L’Argentina non mangia più carne: inversione di consumi o crisi economica?

Il consumo di carne bovina in Argentina ha fatto registrare il livello più basso degli ultimi tre decenni: diamo un'occhiata alle cause.

L’Argentina non mangia più carne: inversione di consumi o crisi economica?

Impossibile e anche controproducente parlare di tendenze senza appoggiarsi alla solida natura dei numeri.
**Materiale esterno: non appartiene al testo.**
-- pv_equiv track=rewrite | github.com/Geetanjali1481/CSC-370 | Homework 3/Dirsort.py | dirsort
-- ===== SOURCE A (Python) =====
-- import collections
--
-- def dirsort(dirs): #Dirsort functions
--     sorted_dirs = [] #Declaring empty list
--     dict = collections.defaultdict(list)
--     for i in range(len(dirs)):
--         dict[dirs[i].count('/')].append(dirs[i])
--
--     for key in sorted(dict.keys()):
--         dict.get(key).sort()
--         for j in dict.get(key):
--             sorted_dirs.append(j)
--     return sorted_dirs #Returns sorted directory
-- ===== SOURCE B (Python) =====
-- def dirsort(dirs):
--     return sorted(dirs, key=lambda d: (d.count('/'), d))
-- ===== Notes on version B (the rewrite author's own statement) =====
-- stated objective: simpler
-- what changed: replaces A's group-by-slash-count dict, per-bucket in-place sorts and key-ordered concatenation with a single stable sort keyed by the tuple (slash count, string)
import Mathlib
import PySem

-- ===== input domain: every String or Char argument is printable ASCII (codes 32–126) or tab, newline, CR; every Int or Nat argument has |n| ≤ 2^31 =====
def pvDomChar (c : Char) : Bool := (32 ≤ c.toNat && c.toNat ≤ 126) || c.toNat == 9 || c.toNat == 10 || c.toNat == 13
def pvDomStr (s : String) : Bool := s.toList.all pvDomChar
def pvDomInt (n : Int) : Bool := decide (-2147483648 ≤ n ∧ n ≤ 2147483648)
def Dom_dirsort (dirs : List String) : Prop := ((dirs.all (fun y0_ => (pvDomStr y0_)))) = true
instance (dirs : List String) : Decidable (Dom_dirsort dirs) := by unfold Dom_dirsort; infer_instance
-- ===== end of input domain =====

-- B replaces A's group-by-slash-count dict, per-bucket sorts and key-ordered
-- concatenation with one stable sort on the composite key (slash count, string);
-- objective: simpler.

-- ===== PORT A =====
def dirsort (dirs : List String) : List String :=
  -- dict = defaultdict(list); for i in range(len(dirs)): dict[dirs[i].count('/')].append(dirs[i])
  let dct : PySem.Dict Nat (List String) :=
    (PySem.List.pyRange 0 (PySem.List.len dirs) 1).foldl
      (fun d i =>
        -- s = dirs[i]; i is always in range here, so the pyGetD default is never used
        d.modify (PySem.Str.count (PySem.List.pyGetD dirs i "") "/") []
          (· ++ [PySem.List.pyGetD dirs i ""]))
      PySem.Dict.empty
  -- for key in sorted(dict.keys()): dict.get(key).sort(); for j in dict.get(key): sorted_dirs.append(j)
  (PySem.List.sorted dct.keys (fun k => k) false).foldl
    (fun acc k =>
      (PySem.List.sorted (dct.getD k []) (fun s => s) false).foldl
        (fun a j => a ++ [j]) acc)
    []

-- ===== PORT B =====
def dirsort_alt (dirs : List String) : List String :=
  PySem.List.sorted2 dirs (fun d => PySem.Str.count d "/") (fun d => d) false

-- ===== PRECONDITION & SPEC =====
def Spec_dirsort (dirs : List String) (out : List String) : Prop := out = dirsort_alt dirs
instance (dirs : List String) (out : List String) : Decidable (Spec_dirsort dirs out) := by unfold Spec_dirsort; infer_instance

-- ===== CLAIM (what is proved, stated in full; the proofs are below) =====
def Claim_equal_dirsort : Prop := ∀ (dirs : List String), Dom_dirsort dirs → Spec_dirsort dirs (dirsort dirs)

-- ===== LEMMAS AND PROOFS =====

-- the composite key both programs order by
def pvKeyL (s : String) : Lex (Nat × String) := toLex (PySem.Str.count s "/", s)

theorem pvKeyL_injective : Function.Injective pvKeyL := by
  intro a b h
  have := congrArg (fun p => (ofLex p).2) h
  simpa [pvKeyL] using this

-- B's sort is the plain sort by pvKeyL
theorem dirsort_alt_eq_sorted (dirs : List String) :
    dirsort_alt dirs = PySem.List.sorted dirs pvKeyL false := by
  have hfun : (fun (a b : String) =>
      decide (PySem.Str.count a "/" < PySem.Str.count b "/") ||
        (!decide (PySem.Str.count b "/" < PySem.Str.count a "/") && decide (a < b)))
      = fun a b => decide (pvKeyL a < pvKeyL b) := by
    funext a b
    simp only [pvKeyL, Prod.Lex.toLex_lt_toLex]
    set n := PySem.Str.count a "/" with hn
    set m := PySem.Str.count b "/" with hm
    rcases Nat.lt_trichotomy n m with h | h | h
    · simp [h, Nat.lt_asymm h]
    · simp [h]
    · simp [Nat.lt_asymm h, h, (Nat.ne_of_lt h).symm]
  rw [PySem.List.sorted_eq_foldl_insertBy]
  show dirs.foldl (fun acc x => PySem.List.insertBy (fun a b =>
      decide (PySem.Str.count a "/" < PySem.Str.count b "/") ||
        (!decide (PySem.Str.count b "/" < PySem.Str.count a "/") && decide (a < b))) x acc) []
    = dirs.foldl (fun acc x => PySem.List.insertBy (fun a b =>
      decide (pvKeyL a < pvKeyL b)) x acc) []
  rw [hfun]

-- the bucket a defaultdict-append loop builds for key k is the filter
theorem pv_bucket (l : List String) (d : PySem.Dict Nat (List String)) (k : Nat) :
    (l.foldl (fun d s => d.modify (PySem.Str.count s "/") [] (· ++ [s])) d).getD k []
      = d.getD k [] ++ l.filter (fun s => PySem.Str.count s "/" == k) := by
  induction l generalizing d with
  | nil => simp
  | cons s t ih =>
    simp only [List.foldl_cons, ih, List.filter_cons]
    rw [PySem.Dict.getD_modify]
    by_cases h : PySem.Str.count s "/" = k
    · subst h; simp
    · rw [if_neg (Ne.symm h), if_neg (by simpa using h)]

-- a nodup key list covering all slash-counts of l concatenates its buckets to a permutation of l
theorem pv_flatMap_perm (ks : List Nat) (hnd : ks.Nodup) :
    ∀ (l : List String), (∀ s ∈ l, PySem.Str.count s "/" ∈ ks) →
      (ks.flatMap (fun k => l.filter (fun s => PySem.Str.count s "/" == k))).Perm l := by
  induction ks with
  | nil =>
    intro l hcov
    have : l = [] := by
      cases l with
      | nil => rfl
      | cons a t => exact absurd (hcov a (by simp)) (by simp)
    simp [this]
  | cons k ks ih =>
    intro l hcov
    have hk : k ∉ ks := (List.nodup_cons.mp hnd).1
    have hnd' : ks.Nodup := (List.nodup_cons.mp hnd).2
    rw [List.flatMap_cons]
    set l' := l.filter (fun s => !(PySem.Str.count s "/" == k)) with hl'
    have hrw : ∀ k' ∈ ks,
        l.filter (fun s => PySem.Str.count s "/" == k')
          = l'.filter (fun s => PySem.Str.count s "/" == k') := by
      intro k' hk'
      have hne : k' ≠ k := fun h => hk (h ▸ hk')
      rw [hl', List.filter_filter]
      apply List.filter_congr
      intro s _
      set c := PySem.Str.count s "/" with hc
      by_cases h : c = k'
      · simp [h, hne]
      · simp [h]
    have hmapeq : (ks.flatMap (fun k' => l.filter (fun s => PySem.Str.count s "/" == k')))
        = ks.flatMap (fun k' => l'.filter (fun s => PySem.Str.count s "/" == k')) := by
      simp only [List.flatMap_def]
      exact congrArg List.flatten (List.map_congr_left hrw)
    rw [hmapeq]
    have hcov' : ∀ s ∈ l', PySem.Str.count s "/" ∈ ks := by
      intro s hs
      rw [hl'] at hs
      have hmem := (List.mem_filter.mp hs).1
      have hne : PySem.Str.count s "/" ≠ k := by
        have h2 := (List.mem_filter.mp hs).2
        simp only [Bool.not_eq_true', beq_eq_false_iff_ne, ne_eq] at h2
        exact h2
      rcases List.mem_cons.mp (hcov s hmem) with h | h
      · exact absurd h hne
      · exact h
    have hperm := ih hnd' l' hcov'
    exact (hperm.append_left _).trans (List.filter_append_perm _ l)

-- A's result is a permutation of dirs ordered (non-strictly) by pvKeyL; so is B's;
-- pvKeyL is injective, so they coincide.
theorem dirsort_eq_alt (dirs : List String) : dirsort dirs = dirsort_alt dirs := by
  unfold dirsort
  have hstep : (PySem.List.pyRange 0 (PySem.List.len dirs) 1).foldl
      (fun (d : PySem.Dict Nat (List String)) i =>
        d.modify (PySem.Str.count (PySem.List.pyGetD dirs i "") "/") []
          (· ++ [PySem.List.pyGetD dirs i ""])) PySem.Dict.empty
      = dirs.foldl (fun d s => d.modify (PySem.Str.count s "/") [] (· ++ [s]))
          PySem.Dict.empty :=
    PySem.List.foldl_pyRange_zero_pyGetD dirs ""
      (fun d s => d.modify (PySem.Str.count s "/") [] (· ++ [s])) PySem.Dict.empty
  rw [hstep]
  set dct := dirs.foldl (fun d s => d.modify (PySem.Str.count s "/") [] (· ++ [s]))
      PySem.Dict.empty with hdct
  have hbucket : ∀ k, dct.getD k [] = dirs.filter (fun s => PySem.Str.count s "/" == k) := by
    intro k; rw [hdct, pv_bucket]; simp
  have hkeys : dct.keys = PySem.Set.ofList (dirs.map (fun s => PySem.Str.count s "/")) := by
    rw [hdct, PySem.Dict.keys_foldl_modify_key dirs (fun s => PySem.Str.count s "/") []
        (fun _ s v => v ++ [s]) PySem.Dict.empty]
    rfl
  have hmemkeys : ∀ k, k ∈ dct.keys ↔ k ∈ dirs.map (fun s => PySem.Str.count s "/") := by
    intro k; rw [hkeys]; exact PySem.Set.mem_ofList _ k
  have hndkeys : dct.keys.Nodup := by
    rw [hkeys]; exact PySem.Set.nodup_ofList _
  set sk := PySem.List.sorted dct.keys (fun k => k) false with hsk
  -- the double append loop is a flatMap over the sorted keys
  have hfold : sk.foldl
      (fun acc k => (PySem.List.sorted (dct.getD k []) (fun s => s) false).foldl
          (fun a j => a ++ [j]) acc) []
      = sk.flatMap (fun k => PySem.List.sorted (dct.getD k []) (fun s => s) false) := by
    have h1 : ∀ (acc : List String) (k : Nat),
        (PySem.List.sorted (dct.getD k []) (fun s => s) false).foldl
            (fun a j => a ++ [j]) acc
          = acc ++ PySem.List.sorted (dct.getD k []) (fun s => s) false := by
      intro acc k; exact PySem.List.foldl_append_singleton_eq_self _ acc
    calc sk.foldl (fun acc k => (PySem.List.sorted (dct.getD k []) (fun s => s) false).foldl
            (fun a j => a ++ [j]) acc) []
        = sk.foldl (fun acc k => acc ++ PySem.List.sorted (dct.getD k []) (fun s => s) false) [] := by
          exact PySem.List.foldl_congr_mem sk _ _ [] (fun acc k _ => h1 acc k)
      _ = [] ++ sk.flatMap (fun k => PySem.List.sorted (dct.getD k []) (fun s => s) false) :=
          PySem.List.foldl_append_eq_flatMap _ sk []
      _ = _ := by simp
  rw [hfold]
  set res := sk.flatMap (fun k => PySem.List.sorted (dct.getD k []) (fun s => s) false) with hres
  -- facts about the sorted key list
  have hskperm : sk.Perm dct.keys := PySem.List.sorted_perm _ _ _
  have hsknd : sk.Nodup := hskperm.nodup_iff.mpr hndkeys
  have hskle : sk.Pairwise (fun a b => a ≤ b) := by
    simpa using PySem.List.sorted_pairwise dct.keys (fun k => k)
  have hsklt : sk.Pairwise (fun a b => a < b) := by
    have := List.Pairwise.and hskle (by
      simpa [List.nodup_iff_pairwise_ne] using hsknd : sk.Pairwise (fun a b => a ≠ b))
    exact this.imp (fun h => lt_of_le_of_ne h.1 h.2)
  have hskmem : ∀ k, k ∈ sk ↔ k ∈ dirs.map (fun s => PySem.Str.count s "/") := by
    intro k; rw [hskperm.mem_iff]; exact hmemkeys k
  -- (1) res is a permutation of dirs
  have hpermres : res.Perm dirs := by
    have h1 : res.Perm (sk.flatMap (fun k => dirs.filter (fun s => PySem.Str.count s "/" == k))) := by
      rw [hres]
      apply List.Perm.flatMap_left
      intro k _
      rw [hbucket k]
      exact PySem.List.sorted_perm _ _ _
    have h2 := pv_flatMap_perm sk hsknd dirs (by
      intro s hs
      exact (hskmem _).mpr (List.mem_map.mpr ⟨s, hs, rfl⟩))
    exact h1.trans h2
  -- (2) res is pairwise nondecreasing under pvKeyL
  have hcnt : ∀ k, ∀ x ∈ PySem.List.sorted (dct.getD k []) (fun s => s) false,
      PySem.Str.count x "/" = k := by
    intro k x hx
    have := (PySem.List.mem_sorted _ _ _ x).mp hx
    rw [hbucket k] at this
    simpa using (List.mem_filter.mp this).2
  have hpwres : res.Pairwise (fun a b => pvKeyL a ≤ pvKeyL b) := by
    rw [hres, List.pairwise_flatMap]
    constructor
    · intro k hk
      have hpw : (PySem.List.sorted (dct.getD k []) (fun s => s) false).Pairwise
          (fun a b => a ≤ b) := by
        simpa using PySem.List.sorted_pairwise (dct.getD k []) (fun s => s)
      refine hpw.imp_of_mem ?_
      intro a b ha hb hab
      have hca := hcnt k a ha
      have hcb := hcnt k b hb
      simp only [pvKeyL, Prod.Lex.toLex_le_toLex]
      exact Or.inr ⟨hca.trans hcb.symm, hab⟩
    · refine hsklt.imp_of_mem ?_
      intro k₁ k₂ _ _ hlt x hx y hy
      have hx' := hcnt k₁ x hx
      have hy' := hcnt k₂ y hy
      simp only [pvKeyL, Prod.Lex.toLex_le_toLex]
      rw [hx', hy']
      exact Or.inl hlt
  -- (3) B's result has the same two properties, and the key is injective
  rw [dirsort_alt_eq_sorted]
  have hpermB : (PySem.List.sorted dirs pvKeyL false).Perm dirs := PySem.List.sorted_perm _ _ _
  have hpwB : (PySem.List.sorted dirs pvKeyL false).Pairwise (fun a b => pvKeyL a ≤ pvKeyL b) := by
    simpa using PySem.List.sorted_pairwise dirs pvKeyL
  exact PySem.List.eq_of_perm_of_pairwise_le_of_injective pvKeyL pvKeyL_injective
    (hpermres.trans hpermB.symm) hpwres hpwB

-- ===== VERDICT (by name: the statement is the Claim_ definition above) =====
theorem dirsort_spec : Claim_equal_dirsort := by
  intro dirs _
  unfold Spec_dirsort
  exact dirsort_eq_alt dirs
Partiamo da una certezza, dunque: il consumo di carne bovina in Argentina, Paese che per gusto e tradizione è notoriamente legato a questo tipo di cibo (i dati della Fao indicano circa cinquanta chilogrammi all’anno per abitante, tanto per intenderci), ha toccato il minimo storico nel primo trimestre del 2024.

A riportarlo è la stessa Camera della carne argentina, uno dei maggiori esportatori di bovini al mondo, in rapporto talmente eloquente da rendere superfluo ogni nostro commento: “Il consumo di carne bovina è stato pari a 499,7 mila tonnellate nel periodo gennaio-marzo di quest’anno, inferiore del 17,6% rispetto a quello registrato nello stesso trimestre del 2023, segnando il record più basso degli ultimi tre decenni”. Il crollo dei consumi, in altre parole, è innegabile: quali possono essere le sue cause?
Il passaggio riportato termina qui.